Collected data:
========

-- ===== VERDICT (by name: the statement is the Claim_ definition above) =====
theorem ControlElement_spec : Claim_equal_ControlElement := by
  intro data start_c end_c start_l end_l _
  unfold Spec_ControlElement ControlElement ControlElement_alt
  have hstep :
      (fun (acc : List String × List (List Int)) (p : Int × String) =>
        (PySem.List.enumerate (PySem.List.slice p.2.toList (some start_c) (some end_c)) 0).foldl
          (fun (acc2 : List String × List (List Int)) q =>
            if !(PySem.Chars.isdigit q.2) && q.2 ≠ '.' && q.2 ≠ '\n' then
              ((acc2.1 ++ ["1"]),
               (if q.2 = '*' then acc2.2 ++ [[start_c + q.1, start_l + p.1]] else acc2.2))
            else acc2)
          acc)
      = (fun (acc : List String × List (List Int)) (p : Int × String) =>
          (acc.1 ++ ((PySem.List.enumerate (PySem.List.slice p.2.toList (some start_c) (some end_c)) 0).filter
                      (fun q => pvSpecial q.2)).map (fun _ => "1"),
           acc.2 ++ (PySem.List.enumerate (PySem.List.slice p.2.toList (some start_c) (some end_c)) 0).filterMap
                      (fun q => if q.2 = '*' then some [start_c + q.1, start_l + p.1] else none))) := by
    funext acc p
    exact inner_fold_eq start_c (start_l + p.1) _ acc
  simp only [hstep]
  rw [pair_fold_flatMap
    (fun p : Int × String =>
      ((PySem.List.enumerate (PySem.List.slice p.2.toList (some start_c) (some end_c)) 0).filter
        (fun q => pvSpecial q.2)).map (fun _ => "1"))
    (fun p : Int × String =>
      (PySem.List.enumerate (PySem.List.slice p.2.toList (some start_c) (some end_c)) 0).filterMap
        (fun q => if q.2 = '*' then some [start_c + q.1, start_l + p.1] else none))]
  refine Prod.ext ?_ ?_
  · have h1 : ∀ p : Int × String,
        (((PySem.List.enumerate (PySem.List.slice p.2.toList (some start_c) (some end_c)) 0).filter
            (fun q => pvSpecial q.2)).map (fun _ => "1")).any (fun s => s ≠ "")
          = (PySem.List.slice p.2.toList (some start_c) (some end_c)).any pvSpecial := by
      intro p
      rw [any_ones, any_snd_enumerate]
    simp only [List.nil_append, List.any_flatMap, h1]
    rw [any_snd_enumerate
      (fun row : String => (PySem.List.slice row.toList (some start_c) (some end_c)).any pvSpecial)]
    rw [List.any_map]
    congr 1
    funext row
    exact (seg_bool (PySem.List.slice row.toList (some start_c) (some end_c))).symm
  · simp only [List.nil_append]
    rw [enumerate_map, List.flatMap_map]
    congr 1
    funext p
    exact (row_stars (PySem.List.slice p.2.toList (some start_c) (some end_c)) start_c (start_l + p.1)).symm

========

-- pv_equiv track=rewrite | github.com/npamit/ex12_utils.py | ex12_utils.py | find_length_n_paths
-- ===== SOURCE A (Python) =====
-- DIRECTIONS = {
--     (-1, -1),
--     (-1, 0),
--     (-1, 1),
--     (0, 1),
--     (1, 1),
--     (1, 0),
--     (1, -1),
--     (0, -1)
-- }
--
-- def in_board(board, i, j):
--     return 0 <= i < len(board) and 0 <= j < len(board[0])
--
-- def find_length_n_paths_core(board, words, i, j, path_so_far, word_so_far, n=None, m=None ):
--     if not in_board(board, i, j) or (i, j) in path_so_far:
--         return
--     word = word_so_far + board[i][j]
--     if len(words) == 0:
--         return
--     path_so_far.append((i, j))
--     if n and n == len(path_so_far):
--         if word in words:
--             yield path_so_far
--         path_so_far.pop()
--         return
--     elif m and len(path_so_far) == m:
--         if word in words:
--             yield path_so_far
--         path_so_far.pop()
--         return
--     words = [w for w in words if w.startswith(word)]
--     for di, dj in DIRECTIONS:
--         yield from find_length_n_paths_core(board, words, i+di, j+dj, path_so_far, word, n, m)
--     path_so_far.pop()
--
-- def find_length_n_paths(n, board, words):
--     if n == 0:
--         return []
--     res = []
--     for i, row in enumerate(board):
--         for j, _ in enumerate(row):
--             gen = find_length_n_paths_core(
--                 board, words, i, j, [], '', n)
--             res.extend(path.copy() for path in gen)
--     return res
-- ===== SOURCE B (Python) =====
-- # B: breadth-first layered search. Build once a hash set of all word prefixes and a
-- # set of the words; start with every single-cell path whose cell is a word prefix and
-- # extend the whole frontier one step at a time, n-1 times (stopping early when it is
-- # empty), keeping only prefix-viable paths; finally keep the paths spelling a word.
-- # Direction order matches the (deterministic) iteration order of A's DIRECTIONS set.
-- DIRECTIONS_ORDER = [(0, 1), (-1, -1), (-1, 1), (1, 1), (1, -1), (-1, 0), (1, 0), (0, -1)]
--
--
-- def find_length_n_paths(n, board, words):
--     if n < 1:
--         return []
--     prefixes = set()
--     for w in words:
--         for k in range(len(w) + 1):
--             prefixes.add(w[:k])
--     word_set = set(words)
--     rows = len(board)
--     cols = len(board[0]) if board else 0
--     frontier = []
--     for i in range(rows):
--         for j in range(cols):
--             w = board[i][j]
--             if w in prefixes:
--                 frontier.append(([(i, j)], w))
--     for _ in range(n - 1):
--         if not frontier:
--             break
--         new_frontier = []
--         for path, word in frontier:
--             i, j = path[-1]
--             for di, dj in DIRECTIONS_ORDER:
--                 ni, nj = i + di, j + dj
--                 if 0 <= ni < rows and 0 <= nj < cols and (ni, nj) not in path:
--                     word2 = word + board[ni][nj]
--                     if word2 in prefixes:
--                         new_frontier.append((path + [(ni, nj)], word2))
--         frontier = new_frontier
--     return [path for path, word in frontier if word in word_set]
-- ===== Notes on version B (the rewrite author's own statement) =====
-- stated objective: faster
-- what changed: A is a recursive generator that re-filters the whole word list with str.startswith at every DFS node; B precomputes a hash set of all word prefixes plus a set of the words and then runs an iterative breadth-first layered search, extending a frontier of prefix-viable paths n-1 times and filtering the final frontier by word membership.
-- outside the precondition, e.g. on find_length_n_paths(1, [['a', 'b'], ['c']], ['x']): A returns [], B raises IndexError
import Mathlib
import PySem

========

= What to work on =
The lines above from the one with "w = board[i][j]" through the one with "j = path[-1]" are to be duplicated exactly, ends included, with nothing added.

= Output =
--             w = board[i][j]
--             if w in prefixes:
--                 frontier.append(([(i, j)], w))
--     for _ in range(n - 1):
--         if not frontier:
--             break
--         new_frontier = []
--         for path, word in frontier:
--             i, j = path[-1]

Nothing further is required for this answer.